What to do | Scan the entries for the word "hlen". Every line that has it should be copied.

Input data |

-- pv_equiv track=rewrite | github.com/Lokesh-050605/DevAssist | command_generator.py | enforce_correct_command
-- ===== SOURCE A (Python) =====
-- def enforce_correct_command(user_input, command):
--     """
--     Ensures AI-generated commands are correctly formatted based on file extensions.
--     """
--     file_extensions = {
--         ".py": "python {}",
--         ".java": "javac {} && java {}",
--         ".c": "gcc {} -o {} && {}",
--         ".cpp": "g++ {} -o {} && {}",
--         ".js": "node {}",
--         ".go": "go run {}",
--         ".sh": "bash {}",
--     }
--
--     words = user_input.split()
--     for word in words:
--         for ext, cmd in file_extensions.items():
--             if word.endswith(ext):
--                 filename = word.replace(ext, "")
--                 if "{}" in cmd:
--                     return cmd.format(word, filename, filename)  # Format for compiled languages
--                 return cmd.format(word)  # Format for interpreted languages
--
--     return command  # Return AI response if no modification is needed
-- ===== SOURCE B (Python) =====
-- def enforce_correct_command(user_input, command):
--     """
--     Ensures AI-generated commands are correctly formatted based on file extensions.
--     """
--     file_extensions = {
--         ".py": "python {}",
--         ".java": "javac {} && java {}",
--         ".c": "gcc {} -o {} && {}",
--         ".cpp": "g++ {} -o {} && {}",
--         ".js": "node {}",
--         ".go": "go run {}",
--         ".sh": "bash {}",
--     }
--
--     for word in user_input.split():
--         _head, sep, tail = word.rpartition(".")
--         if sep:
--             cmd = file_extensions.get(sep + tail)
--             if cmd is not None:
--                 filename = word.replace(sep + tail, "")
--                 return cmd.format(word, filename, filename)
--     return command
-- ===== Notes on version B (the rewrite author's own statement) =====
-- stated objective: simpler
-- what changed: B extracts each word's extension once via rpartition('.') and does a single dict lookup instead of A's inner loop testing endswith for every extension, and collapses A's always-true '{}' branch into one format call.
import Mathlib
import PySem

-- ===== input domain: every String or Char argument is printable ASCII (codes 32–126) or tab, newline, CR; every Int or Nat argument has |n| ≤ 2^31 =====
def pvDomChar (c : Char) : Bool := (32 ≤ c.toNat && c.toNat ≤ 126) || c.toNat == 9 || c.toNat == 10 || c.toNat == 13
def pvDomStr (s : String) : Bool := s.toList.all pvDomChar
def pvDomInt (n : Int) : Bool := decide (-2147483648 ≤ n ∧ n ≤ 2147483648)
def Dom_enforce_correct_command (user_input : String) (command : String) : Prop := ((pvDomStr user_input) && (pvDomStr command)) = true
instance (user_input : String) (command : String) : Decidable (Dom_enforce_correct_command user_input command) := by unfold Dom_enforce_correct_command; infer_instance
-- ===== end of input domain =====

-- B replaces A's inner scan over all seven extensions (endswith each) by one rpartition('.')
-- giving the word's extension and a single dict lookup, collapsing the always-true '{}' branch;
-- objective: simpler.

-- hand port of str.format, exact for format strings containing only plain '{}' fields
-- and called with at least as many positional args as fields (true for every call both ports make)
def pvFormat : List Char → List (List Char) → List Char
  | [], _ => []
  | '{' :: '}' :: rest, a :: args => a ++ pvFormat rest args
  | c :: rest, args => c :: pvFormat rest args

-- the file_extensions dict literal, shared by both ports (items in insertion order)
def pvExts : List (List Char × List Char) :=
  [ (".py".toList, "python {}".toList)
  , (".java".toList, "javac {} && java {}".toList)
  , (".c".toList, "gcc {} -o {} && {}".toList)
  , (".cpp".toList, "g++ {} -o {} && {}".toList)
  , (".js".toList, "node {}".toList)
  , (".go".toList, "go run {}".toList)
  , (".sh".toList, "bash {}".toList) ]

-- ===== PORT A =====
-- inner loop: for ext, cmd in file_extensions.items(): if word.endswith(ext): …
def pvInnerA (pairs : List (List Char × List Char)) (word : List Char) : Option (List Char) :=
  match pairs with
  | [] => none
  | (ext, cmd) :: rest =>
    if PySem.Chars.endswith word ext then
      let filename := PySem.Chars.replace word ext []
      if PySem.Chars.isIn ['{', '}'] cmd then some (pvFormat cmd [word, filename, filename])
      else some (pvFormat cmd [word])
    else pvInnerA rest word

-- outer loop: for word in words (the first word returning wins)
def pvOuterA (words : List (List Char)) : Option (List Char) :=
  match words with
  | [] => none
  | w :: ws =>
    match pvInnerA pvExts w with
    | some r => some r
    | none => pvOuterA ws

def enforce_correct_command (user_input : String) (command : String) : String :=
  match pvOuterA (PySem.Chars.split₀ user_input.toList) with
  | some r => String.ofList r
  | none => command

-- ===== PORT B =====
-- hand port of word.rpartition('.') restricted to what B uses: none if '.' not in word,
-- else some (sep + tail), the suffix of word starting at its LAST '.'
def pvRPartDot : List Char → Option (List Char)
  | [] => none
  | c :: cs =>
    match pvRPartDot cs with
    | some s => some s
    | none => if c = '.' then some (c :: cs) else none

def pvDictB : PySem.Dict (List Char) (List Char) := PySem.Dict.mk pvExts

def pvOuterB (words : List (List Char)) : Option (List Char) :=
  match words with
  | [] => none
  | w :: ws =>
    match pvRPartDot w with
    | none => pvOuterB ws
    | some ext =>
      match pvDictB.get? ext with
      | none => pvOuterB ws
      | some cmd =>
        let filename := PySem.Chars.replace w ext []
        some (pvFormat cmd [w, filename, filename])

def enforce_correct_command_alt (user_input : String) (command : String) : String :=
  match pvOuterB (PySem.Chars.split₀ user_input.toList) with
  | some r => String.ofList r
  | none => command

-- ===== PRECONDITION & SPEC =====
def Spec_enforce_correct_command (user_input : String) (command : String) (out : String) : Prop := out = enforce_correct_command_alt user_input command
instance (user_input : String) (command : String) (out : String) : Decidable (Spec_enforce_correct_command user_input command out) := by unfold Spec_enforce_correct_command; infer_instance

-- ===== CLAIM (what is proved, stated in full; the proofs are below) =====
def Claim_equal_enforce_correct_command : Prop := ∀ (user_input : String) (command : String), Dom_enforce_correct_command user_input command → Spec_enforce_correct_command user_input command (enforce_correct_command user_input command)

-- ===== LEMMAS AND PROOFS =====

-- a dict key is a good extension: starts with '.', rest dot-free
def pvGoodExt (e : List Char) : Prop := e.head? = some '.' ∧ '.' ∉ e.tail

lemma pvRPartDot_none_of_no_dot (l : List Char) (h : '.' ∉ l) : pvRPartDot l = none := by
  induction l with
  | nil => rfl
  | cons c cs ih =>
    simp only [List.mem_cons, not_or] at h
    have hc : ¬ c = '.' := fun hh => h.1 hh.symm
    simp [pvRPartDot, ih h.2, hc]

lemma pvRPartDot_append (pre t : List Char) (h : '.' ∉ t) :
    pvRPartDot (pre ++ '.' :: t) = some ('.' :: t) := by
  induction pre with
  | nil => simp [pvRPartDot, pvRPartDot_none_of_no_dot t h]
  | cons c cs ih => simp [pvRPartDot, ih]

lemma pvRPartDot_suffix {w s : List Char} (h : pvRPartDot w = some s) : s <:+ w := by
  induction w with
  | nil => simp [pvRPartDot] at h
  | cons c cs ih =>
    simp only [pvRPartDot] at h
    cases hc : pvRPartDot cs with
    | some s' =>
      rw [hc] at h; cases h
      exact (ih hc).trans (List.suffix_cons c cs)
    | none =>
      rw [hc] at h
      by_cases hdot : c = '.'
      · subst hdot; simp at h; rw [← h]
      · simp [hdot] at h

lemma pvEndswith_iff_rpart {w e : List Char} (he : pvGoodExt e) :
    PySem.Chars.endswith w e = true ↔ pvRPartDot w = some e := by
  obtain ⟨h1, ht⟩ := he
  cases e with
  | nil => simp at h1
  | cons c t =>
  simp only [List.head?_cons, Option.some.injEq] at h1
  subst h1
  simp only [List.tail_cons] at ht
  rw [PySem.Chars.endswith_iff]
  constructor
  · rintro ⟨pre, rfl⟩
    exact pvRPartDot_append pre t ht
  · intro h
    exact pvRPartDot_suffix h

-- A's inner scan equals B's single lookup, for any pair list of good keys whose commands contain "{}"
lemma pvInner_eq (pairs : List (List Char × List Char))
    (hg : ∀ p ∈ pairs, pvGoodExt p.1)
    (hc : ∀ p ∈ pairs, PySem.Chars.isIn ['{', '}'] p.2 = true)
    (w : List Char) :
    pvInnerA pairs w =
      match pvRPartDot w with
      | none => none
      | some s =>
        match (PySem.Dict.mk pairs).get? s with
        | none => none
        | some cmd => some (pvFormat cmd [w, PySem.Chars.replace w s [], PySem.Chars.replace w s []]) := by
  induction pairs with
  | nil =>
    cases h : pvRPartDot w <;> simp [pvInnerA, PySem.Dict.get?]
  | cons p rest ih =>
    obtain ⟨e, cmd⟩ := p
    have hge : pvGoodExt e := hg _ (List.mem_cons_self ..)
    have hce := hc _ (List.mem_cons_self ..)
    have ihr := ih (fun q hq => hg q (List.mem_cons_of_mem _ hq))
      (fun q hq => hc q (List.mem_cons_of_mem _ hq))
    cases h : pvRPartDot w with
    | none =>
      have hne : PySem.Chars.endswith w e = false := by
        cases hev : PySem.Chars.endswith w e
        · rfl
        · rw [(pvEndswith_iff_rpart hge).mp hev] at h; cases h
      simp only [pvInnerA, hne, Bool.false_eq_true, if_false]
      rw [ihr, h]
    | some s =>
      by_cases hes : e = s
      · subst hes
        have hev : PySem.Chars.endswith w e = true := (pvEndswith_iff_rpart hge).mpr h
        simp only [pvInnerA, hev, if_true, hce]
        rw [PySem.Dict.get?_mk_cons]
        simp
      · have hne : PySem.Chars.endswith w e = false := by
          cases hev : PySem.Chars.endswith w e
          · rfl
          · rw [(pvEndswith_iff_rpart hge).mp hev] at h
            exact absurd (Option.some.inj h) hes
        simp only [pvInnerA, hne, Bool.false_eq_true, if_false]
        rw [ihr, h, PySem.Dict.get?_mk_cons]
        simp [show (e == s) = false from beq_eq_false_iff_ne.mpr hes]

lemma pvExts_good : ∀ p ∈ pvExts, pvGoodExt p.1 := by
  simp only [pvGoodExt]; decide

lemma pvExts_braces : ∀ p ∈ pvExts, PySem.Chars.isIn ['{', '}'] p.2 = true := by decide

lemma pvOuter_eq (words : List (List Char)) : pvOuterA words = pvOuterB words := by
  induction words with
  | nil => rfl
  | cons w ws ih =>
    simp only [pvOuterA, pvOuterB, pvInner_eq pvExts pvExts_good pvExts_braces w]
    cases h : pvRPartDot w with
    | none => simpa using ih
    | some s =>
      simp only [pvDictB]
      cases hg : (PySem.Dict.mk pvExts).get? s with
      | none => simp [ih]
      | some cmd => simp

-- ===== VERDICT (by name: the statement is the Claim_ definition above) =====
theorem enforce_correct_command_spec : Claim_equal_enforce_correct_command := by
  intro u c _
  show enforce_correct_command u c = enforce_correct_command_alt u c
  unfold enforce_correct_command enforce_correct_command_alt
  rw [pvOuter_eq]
* * *
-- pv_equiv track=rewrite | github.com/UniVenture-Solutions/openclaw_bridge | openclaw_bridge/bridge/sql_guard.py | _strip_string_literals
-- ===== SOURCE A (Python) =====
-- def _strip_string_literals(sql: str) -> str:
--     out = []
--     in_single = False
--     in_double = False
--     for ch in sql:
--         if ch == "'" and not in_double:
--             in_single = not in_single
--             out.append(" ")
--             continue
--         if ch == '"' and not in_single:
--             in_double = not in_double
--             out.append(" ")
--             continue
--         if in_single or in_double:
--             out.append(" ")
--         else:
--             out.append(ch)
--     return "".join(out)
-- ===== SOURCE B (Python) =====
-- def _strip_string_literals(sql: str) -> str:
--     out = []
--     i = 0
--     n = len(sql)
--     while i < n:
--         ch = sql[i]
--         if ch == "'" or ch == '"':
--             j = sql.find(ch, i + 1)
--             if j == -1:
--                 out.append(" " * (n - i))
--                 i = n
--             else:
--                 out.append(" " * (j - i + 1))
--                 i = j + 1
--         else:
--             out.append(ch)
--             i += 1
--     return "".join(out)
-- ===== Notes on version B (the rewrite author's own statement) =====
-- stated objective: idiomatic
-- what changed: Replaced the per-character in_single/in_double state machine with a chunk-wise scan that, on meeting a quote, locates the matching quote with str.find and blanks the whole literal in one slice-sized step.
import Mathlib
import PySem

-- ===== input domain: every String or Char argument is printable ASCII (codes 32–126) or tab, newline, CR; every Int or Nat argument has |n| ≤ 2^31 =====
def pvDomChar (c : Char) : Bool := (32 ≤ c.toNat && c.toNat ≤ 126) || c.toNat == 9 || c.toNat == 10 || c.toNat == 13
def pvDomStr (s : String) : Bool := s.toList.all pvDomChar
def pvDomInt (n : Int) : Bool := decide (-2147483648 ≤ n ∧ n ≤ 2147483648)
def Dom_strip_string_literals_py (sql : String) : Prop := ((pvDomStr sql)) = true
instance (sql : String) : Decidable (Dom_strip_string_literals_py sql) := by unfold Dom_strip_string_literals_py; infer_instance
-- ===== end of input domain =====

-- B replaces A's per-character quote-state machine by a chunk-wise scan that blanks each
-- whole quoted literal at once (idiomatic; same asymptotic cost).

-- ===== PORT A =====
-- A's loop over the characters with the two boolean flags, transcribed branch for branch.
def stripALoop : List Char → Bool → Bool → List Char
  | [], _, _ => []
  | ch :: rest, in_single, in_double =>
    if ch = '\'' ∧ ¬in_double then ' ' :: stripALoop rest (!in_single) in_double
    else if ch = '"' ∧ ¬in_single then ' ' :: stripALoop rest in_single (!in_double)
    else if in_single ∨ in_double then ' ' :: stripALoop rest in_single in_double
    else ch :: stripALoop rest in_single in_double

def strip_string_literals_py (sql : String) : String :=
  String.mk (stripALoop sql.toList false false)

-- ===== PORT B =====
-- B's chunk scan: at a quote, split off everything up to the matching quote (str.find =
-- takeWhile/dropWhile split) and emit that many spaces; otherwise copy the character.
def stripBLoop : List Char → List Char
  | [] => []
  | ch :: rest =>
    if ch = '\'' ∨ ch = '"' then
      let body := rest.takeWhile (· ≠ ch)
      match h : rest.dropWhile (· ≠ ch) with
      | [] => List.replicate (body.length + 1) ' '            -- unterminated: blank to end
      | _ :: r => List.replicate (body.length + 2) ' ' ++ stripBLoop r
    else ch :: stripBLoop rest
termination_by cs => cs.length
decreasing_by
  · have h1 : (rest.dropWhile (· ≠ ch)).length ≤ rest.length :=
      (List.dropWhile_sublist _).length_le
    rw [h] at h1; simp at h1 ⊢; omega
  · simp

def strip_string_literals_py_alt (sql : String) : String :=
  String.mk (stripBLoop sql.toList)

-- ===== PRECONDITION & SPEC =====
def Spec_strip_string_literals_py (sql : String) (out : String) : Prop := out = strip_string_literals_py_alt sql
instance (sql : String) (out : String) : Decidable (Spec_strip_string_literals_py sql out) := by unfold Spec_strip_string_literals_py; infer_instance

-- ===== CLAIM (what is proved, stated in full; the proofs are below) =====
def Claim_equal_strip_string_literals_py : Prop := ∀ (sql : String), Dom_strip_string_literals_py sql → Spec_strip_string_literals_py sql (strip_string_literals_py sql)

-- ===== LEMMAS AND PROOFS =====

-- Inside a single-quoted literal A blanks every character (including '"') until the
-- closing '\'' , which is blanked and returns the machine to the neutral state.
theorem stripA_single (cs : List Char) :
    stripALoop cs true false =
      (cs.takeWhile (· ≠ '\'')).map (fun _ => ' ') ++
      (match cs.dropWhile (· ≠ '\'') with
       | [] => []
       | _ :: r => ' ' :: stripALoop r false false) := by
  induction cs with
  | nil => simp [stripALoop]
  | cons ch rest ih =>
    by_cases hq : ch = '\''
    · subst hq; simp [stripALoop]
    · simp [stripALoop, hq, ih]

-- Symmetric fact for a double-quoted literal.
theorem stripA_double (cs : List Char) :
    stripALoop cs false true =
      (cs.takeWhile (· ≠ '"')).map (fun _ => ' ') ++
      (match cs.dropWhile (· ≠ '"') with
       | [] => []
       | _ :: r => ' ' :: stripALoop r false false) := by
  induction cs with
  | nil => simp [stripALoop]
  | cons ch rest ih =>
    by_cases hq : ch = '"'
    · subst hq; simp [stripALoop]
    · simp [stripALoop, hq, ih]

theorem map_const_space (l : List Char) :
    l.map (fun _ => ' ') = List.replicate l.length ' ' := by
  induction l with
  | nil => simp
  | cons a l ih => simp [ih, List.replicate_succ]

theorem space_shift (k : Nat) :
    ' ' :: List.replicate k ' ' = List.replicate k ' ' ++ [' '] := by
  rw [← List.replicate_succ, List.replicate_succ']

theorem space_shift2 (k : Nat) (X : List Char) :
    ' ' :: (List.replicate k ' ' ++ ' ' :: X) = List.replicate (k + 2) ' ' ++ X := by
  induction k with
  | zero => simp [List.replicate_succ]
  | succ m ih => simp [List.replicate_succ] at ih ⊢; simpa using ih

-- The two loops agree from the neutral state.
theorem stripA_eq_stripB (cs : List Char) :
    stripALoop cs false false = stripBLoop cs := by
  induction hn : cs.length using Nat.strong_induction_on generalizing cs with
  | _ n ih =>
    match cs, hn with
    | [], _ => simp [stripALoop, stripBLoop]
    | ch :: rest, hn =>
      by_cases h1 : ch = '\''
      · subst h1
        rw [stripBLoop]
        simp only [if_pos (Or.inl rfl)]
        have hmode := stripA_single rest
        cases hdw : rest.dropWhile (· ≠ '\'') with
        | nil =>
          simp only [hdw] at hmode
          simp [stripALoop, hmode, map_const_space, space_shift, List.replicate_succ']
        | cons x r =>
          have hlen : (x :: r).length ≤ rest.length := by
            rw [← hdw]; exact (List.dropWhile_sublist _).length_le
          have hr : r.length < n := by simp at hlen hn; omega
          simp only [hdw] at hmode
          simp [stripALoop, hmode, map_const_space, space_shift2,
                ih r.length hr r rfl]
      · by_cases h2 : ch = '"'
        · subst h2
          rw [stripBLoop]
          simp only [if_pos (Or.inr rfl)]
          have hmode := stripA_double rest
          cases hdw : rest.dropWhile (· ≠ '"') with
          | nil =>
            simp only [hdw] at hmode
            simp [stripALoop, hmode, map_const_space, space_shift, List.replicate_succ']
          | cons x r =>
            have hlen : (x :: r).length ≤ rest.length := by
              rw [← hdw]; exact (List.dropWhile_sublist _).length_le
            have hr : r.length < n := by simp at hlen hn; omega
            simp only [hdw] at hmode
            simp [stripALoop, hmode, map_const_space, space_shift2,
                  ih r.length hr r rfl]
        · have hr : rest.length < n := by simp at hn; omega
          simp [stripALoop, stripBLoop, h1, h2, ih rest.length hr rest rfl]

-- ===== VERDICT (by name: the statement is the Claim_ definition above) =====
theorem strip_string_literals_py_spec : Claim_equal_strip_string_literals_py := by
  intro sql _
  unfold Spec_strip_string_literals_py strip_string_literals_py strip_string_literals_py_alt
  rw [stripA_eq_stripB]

Solution below |
          have hlen : (x :: r).length ≤ rest.length := by
          have hr : r.length < n := by simp at hlen hn; omega
            have hlen : (x :: r).length ≤ rest.length := by
            have hr : r.length < n := by simp at hlen hn; omega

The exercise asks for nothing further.